# [Directions]
What lines in the data below mention the string "pvModUnique"? Copy them out.

(Saved data entries)
--------------------
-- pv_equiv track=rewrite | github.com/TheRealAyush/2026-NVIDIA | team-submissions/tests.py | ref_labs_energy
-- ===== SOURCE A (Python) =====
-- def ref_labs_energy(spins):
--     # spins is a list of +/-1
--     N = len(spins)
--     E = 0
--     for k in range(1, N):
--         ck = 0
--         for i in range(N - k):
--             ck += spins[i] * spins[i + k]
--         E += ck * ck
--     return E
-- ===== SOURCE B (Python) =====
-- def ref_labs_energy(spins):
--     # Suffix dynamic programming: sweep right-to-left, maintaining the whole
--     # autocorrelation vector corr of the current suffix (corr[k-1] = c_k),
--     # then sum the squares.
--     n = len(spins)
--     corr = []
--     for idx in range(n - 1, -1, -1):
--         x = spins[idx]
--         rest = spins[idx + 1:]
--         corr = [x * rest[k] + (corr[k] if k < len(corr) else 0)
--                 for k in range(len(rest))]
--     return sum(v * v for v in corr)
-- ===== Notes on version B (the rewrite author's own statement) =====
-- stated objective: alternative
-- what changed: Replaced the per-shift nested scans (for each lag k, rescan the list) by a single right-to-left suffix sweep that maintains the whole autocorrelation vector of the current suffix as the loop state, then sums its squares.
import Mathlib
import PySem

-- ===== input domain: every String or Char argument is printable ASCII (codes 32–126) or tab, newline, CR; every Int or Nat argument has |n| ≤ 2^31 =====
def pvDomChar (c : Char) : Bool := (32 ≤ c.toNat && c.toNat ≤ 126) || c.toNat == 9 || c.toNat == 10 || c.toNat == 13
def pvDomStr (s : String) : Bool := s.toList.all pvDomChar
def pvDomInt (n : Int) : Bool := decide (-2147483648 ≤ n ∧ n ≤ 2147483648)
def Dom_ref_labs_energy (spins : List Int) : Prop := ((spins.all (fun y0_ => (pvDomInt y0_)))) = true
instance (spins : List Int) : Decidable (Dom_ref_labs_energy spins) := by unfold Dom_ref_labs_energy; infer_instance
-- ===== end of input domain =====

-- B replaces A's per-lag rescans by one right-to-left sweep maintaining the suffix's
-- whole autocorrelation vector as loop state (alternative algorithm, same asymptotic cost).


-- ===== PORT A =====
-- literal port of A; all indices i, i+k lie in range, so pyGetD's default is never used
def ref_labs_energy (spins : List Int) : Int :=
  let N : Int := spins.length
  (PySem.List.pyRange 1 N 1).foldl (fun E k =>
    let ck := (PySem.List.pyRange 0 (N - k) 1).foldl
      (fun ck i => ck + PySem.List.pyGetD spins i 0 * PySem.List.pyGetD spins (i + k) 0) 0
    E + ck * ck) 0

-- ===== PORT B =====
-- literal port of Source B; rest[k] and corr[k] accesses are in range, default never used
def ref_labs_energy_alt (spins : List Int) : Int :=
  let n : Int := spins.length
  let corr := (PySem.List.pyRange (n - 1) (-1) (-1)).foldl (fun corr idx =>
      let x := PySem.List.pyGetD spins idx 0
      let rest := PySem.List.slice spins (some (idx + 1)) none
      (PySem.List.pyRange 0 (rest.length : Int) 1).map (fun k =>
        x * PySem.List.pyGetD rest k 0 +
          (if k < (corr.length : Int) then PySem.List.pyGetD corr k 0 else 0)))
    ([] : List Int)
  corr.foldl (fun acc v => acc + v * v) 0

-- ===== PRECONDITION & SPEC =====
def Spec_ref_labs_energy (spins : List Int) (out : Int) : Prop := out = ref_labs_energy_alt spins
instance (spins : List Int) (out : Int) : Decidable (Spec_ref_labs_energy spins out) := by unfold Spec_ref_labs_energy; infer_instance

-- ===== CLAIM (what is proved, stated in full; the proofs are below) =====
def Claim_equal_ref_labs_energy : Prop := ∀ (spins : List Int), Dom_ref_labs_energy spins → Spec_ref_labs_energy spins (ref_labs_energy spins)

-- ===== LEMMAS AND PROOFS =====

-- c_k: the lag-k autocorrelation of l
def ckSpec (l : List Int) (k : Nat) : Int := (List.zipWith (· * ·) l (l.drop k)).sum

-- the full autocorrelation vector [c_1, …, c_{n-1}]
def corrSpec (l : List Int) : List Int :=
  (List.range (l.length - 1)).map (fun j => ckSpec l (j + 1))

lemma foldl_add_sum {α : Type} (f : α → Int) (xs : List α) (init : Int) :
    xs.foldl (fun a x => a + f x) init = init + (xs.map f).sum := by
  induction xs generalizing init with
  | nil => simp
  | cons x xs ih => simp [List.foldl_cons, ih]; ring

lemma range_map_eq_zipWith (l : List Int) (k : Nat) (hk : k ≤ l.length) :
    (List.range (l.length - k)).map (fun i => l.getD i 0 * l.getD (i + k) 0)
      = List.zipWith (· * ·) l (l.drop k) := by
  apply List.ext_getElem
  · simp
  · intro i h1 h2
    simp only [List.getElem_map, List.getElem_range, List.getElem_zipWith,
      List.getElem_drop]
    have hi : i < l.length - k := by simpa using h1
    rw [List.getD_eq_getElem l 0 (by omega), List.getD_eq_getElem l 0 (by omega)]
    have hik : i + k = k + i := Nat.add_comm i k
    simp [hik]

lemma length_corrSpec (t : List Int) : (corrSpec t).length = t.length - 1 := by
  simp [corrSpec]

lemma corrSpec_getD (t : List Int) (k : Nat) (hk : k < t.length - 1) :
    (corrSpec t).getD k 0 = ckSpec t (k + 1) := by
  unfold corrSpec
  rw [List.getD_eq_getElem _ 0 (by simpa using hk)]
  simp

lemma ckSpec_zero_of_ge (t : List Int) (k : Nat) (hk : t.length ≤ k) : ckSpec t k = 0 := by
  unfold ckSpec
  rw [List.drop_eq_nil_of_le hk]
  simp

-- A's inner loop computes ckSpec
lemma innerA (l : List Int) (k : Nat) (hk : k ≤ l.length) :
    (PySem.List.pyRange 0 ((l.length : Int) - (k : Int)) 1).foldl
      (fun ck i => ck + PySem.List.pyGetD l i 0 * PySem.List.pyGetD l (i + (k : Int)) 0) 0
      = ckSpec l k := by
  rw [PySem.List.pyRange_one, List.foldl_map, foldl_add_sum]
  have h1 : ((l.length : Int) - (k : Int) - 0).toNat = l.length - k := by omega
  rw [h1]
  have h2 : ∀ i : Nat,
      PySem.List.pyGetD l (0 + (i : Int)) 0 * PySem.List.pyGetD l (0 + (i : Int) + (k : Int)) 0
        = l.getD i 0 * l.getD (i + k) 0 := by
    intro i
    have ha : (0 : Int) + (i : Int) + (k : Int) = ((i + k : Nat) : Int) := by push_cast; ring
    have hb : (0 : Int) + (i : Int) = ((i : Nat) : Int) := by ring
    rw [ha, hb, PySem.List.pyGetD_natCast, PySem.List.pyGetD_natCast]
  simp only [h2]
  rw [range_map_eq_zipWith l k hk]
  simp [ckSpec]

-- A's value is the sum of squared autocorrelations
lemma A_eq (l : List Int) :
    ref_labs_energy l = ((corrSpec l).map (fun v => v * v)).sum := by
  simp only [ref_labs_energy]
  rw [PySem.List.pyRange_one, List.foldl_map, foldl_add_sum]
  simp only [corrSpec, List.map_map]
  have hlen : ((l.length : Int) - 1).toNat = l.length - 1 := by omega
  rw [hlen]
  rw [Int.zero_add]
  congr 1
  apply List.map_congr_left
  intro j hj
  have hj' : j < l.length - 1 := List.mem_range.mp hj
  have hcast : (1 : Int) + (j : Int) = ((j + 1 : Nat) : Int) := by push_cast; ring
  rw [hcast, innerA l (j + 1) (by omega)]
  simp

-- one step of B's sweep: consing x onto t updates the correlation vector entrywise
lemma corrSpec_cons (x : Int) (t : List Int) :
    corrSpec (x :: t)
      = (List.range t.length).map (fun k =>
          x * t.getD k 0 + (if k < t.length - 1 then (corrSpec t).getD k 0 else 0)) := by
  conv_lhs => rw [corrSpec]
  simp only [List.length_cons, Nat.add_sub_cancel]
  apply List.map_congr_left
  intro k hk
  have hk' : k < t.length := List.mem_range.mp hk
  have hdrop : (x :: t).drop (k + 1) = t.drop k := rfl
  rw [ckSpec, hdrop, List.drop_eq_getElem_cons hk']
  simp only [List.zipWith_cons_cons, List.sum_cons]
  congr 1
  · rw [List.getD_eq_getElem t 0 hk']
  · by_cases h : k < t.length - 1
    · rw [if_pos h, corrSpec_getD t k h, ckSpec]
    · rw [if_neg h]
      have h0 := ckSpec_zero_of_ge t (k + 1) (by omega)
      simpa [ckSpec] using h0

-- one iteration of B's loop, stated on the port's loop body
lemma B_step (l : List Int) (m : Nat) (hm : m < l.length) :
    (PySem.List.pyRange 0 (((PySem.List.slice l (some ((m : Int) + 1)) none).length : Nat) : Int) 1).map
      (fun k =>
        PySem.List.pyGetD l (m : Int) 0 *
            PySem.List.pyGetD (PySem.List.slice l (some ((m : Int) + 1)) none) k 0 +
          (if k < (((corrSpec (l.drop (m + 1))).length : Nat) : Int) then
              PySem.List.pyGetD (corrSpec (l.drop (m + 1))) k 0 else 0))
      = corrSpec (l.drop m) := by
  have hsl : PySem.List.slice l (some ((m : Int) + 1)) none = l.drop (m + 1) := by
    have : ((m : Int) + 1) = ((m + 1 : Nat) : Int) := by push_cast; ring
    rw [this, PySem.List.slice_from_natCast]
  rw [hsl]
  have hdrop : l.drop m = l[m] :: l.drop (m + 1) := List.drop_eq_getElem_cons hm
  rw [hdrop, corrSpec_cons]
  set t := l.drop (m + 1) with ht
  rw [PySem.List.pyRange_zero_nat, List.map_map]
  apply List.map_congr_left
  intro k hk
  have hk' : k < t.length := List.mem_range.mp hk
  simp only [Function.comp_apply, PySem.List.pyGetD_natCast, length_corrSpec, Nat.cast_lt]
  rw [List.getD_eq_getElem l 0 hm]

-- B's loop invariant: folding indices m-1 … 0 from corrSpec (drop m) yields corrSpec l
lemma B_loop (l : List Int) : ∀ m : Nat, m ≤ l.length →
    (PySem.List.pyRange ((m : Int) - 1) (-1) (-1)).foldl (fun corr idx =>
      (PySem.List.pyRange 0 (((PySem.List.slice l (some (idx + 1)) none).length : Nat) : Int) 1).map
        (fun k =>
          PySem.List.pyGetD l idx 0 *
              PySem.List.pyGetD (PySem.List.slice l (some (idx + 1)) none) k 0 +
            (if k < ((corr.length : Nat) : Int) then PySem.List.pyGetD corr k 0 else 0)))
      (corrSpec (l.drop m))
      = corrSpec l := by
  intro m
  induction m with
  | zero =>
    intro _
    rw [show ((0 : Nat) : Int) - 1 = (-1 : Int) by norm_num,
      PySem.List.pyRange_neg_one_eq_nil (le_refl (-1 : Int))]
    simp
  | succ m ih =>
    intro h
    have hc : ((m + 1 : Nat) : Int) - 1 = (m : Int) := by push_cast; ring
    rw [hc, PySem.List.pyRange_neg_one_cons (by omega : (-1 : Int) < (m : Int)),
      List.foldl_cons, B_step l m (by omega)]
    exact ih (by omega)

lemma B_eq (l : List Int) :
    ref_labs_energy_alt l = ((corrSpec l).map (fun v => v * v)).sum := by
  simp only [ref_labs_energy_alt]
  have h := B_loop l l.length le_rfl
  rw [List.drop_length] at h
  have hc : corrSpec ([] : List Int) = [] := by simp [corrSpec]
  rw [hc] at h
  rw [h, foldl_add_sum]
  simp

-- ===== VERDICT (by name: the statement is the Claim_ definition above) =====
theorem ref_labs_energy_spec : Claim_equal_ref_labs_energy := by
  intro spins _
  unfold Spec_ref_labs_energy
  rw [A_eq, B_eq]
--------------------
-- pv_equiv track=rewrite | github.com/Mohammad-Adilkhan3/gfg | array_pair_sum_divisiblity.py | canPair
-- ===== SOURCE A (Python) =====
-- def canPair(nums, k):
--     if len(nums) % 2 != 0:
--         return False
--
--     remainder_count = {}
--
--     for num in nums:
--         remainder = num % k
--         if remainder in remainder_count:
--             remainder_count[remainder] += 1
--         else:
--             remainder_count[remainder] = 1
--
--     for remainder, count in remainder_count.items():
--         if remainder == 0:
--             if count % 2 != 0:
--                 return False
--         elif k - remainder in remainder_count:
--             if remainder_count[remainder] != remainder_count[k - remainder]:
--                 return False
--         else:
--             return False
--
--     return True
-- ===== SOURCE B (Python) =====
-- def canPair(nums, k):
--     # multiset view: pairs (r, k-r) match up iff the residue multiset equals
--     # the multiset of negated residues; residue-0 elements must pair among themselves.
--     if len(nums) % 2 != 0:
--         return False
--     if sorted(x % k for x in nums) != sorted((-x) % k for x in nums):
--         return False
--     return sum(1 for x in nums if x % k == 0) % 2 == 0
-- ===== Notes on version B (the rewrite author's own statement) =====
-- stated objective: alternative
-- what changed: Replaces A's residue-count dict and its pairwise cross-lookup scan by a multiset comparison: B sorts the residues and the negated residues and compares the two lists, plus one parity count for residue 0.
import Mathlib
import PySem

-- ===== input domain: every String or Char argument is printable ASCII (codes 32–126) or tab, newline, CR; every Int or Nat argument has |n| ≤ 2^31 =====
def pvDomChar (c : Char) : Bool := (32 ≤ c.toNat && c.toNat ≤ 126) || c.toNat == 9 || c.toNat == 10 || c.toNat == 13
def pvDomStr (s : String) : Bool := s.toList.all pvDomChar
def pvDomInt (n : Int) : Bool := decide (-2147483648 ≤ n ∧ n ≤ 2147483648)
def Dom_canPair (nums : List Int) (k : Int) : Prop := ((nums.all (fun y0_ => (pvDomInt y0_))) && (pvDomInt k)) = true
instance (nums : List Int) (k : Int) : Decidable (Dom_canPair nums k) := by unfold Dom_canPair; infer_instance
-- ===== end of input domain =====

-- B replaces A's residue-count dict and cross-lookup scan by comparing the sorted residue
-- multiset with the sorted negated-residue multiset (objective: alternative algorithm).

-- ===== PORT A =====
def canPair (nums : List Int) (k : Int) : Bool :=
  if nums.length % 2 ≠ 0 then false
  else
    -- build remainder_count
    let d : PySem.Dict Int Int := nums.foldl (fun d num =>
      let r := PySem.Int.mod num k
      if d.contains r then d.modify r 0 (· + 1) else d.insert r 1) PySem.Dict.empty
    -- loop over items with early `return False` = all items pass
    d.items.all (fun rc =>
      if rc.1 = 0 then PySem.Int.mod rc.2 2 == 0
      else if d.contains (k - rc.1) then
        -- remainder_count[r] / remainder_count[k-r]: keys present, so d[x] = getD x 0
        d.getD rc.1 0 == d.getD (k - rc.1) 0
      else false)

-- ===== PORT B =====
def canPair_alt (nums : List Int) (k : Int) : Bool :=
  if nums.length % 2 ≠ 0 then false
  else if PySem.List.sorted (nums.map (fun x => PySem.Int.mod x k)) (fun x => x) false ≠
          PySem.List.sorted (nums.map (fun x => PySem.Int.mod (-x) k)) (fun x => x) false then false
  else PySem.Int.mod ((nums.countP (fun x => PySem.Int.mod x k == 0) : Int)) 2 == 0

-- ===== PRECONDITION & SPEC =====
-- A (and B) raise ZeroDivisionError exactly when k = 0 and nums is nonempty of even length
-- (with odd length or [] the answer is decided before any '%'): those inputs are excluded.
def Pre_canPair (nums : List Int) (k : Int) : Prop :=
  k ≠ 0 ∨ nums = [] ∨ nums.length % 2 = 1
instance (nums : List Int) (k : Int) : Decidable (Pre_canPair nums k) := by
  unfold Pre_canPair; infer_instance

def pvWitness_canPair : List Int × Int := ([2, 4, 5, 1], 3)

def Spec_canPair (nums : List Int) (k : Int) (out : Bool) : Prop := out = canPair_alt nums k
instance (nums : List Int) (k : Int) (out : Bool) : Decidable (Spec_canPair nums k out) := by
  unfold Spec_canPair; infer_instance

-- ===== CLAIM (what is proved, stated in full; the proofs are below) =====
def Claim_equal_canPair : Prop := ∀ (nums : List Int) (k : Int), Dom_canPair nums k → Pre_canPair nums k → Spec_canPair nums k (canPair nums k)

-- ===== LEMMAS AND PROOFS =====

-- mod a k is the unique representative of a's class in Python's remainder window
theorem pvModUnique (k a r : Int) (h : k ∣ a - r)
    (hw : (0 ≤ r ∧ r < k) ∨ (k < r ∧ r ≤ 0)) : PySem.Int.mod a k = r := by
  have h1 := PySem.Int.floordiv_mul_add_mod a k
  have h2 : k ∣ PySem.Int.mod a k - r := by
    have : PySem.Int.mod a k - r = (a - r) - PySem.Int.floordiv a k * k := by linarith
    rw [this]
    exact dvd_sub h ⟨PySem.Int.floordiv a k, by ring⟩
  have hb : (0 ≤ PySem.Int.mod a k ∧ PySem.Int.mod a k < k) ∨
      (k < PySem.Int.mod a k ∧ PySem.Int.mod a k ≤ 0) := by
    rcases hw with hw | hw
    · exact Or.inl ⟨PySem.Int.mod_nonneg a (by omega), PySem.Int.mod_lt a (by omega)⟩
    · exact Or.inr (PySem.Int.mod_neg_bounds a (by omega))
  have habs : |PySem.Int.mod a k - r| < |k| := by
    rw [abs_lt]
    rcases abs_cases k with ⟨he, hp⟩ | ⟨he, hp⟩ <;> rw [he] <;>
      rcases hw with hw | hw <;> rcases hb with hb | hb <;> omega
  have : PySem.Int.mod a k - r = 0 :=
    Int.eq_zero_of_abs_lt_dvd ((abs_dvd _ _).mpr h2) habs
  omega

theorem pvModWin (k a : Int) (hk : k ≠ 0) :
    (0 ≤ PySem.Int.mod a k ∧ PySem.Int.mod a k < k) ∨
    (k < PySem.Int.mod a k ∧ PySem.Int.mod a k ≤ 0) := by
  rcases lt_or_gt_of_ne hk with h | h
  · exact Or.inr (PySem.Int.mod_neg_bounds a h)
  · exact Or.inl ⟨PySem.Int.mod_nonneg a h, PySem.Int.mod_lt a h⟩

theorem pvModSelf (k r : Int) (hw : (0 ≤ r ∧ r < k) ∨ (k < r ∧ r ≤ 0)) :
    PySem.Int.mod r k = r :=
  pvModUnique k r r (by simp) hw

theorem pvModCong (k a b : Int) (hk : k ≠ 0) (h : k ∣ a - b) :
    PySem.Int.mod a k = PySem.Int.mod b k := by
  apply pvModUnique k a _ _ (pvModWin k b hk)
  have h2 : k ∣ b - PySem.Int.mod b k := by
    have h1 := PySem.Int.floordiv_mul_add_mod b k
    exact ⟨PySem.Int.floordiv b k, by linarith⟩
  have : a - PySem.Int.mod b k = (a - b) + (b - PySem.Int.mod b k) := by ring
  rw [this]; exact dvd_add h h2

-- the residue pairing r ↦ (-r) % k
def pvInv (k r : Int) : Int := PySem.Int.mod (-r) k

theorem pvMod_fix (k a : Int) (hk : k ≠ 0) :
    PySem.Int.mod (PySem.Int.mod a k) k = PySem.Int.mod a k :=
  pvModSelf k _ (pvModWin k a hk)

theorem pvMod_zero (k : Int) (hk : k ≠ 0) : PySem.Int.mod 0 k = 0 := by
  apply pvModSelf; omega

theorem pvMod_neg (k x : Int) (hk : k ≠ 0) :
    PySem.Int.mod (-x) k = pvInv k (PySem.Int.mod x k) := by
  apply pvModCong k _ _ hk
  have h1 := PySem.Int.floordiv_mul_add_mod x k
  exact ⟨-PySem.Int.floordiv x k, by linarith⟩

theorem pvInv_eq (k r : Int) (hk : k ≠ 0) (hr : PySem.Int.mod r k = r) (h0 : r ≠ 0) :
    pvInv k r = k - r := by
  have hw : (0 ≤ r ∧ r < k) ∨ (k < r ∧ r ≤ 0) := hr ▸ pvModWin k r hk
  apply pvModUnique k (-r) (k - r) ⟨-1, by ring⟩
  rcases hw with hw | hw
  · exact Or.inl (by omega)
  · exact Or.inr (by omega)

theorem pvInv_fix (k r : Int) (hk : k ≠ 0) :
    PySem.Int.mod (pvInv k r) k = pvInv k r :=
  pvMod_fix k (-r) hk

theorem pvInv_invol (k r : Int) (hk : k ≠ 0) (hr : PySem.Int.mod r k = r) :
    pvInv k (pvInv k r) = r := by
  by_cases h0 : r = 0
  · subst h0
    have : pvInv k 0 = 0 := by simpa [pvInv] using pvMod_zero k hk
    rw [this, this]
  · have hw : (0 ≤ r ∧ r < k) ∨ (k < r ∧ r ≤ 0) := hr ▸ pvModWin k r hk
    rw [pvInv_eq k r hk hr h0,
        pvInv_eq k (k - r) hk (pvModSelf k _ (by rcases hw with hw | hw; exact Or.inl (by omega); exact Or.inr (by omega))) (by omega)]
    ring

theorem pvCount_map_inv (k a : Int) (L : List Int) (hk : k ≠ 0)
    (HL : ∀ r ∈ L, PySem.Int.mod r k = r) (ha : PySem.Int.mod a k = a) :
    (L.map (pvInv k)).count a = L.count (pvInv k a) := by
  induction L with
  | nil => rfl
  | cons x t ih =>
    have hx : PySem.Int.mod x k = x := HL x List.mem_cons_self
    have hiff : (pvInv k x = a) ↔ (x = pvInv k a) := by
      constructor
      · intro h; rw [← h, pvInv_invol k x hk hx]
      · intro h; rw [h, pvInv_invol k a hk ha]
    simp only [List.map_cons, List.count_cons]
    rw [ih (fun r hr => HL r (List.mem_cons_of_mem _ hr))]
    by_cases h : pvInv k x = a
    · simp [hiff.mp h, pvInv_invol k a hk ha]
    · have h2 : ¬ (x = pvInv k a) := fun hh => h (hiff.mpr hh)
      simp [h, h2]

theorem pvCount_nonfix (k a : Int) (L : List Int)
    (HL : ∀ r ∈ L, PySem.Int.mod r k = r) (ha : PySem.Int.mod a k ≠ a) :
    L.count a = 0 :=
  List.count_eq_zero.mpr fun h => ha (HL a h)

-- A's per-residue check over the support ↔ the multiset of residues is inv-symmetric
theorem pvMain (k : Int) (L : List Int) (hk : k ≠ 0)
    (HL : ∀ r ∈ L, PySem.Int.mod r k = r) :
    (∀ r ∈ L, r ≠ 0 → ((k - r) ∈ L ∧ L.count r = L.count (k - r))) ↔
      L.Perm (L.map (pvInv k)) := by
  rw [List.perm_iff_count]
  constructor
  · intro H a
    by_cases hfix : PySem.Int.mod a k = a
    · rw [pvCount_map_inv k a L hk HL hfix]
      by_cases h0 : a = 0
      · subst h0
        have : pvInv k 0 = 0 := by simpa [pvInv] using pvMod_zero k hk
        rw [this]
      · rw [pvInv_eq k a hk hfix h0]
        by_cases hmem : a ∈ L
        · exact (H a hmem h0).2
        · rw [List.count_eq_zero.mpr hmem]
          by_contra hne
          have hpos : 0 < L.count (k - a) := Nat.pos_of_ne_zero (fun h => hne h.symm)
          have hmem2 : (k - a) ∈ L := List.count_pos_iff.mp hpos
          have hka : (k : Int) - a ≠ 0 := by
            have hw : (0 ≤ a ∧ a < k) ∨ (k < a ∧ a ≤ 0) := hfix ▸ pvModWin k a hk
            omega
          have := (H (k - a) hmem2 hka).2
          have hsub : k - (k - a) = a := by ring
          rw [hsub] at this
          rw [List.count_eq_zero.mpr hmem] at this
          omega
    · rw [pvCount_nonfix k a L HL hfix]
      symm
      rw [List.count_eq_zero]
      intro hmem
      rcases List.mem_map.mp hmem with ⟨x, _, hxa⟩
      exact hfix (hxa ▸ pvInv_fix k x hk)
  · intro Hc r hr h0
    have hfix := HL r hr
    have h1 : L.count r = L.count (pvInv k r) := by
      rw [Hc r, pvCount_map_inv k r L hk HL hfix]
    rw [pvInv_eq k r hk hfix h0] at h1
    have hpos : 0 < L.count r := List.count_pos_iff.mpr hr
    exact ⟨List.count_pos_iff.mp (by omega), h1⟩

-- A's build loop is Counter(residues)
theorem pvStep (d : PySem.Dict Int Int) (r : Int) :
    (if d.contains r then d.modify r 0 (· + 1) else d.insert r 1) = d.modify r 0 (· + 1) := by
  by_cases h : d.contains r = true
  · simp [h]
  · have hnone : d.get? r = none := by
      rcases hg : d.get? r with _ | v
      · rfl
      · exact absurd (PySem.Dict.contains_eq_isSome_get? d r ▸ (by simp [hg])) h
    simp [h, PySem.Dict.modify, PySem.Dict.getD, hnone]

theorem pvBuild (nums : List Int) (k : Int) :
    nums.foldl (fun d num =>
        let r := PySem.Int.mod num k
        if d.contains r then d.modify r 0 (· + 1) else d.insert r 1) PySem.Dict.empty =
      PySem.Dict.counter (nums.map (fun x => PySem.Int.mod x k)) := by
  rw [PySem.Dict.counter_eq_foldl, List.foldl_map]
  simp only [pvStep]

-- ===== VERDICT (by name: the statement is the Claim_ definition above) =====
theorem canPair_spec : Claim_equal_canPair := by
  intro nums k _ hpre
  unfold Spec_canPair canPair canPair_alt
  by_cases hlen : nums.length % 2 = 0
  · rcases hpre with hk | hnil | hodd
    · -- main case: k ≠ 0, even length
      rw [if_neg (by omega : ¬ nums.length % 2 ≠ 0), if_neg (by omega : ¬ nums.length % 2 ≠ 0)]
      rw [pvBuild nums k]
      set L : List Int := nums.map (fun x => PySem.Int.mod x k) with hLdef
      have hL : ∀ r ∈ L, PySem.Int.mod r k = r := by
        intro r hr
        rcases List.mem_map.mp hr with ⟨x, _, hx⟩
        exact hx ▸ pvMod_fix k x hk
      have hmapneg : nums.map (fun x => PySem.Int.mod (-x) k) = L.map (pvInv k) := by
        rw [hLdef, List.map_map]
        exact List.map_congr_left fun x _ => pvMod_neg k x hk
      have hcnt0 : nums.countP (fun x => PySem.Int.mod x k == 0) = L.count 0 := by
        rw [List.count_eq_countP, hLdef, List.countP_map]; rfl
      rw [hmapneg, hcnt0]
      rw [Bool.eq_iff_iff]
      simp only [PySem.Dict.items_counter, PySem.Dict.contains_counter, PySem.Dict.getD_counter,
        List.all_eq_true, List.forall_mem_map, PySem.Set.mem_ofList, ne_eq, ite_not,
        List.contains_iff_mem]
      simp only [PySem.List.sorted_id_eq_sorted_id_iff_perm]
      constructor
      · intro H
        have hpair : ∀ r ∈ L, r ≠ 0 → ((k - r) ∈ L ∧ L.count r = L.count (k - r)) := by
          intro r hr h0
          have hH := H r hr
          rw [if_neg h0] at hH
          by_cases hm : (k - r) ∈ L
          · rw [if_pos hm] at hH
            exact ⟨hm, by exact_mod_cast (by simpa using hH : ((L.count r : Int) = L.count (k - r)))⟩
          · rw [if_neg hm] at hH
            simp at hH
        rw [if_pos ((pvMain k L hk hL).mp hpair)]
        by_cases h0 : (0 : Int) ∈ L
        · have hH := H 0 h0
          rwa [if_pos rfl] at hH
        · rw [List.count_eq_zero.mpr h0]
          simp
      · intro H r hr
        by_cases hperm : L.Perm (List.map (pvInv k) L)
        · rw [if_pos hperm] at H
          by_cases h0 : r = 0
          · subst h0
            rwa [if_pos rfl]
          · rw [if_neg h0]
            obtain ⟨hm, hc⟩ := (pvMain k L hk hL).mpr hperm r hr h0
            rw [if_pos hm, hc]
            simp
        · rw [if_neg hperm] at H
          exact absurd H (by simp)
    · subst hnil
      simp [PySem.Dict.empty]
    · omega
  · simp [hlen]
--------------------
# [Task result]
theorem pvModUnique (k a r : Int) (h : k ∣ a - r)
  pvModUnique k r r (by simp) hw
  apply pvModUnique k a _ _ (pvModWin k b hk)
  apply pvModUnique k (-r) (k - r) ⟨-1, by ring⟩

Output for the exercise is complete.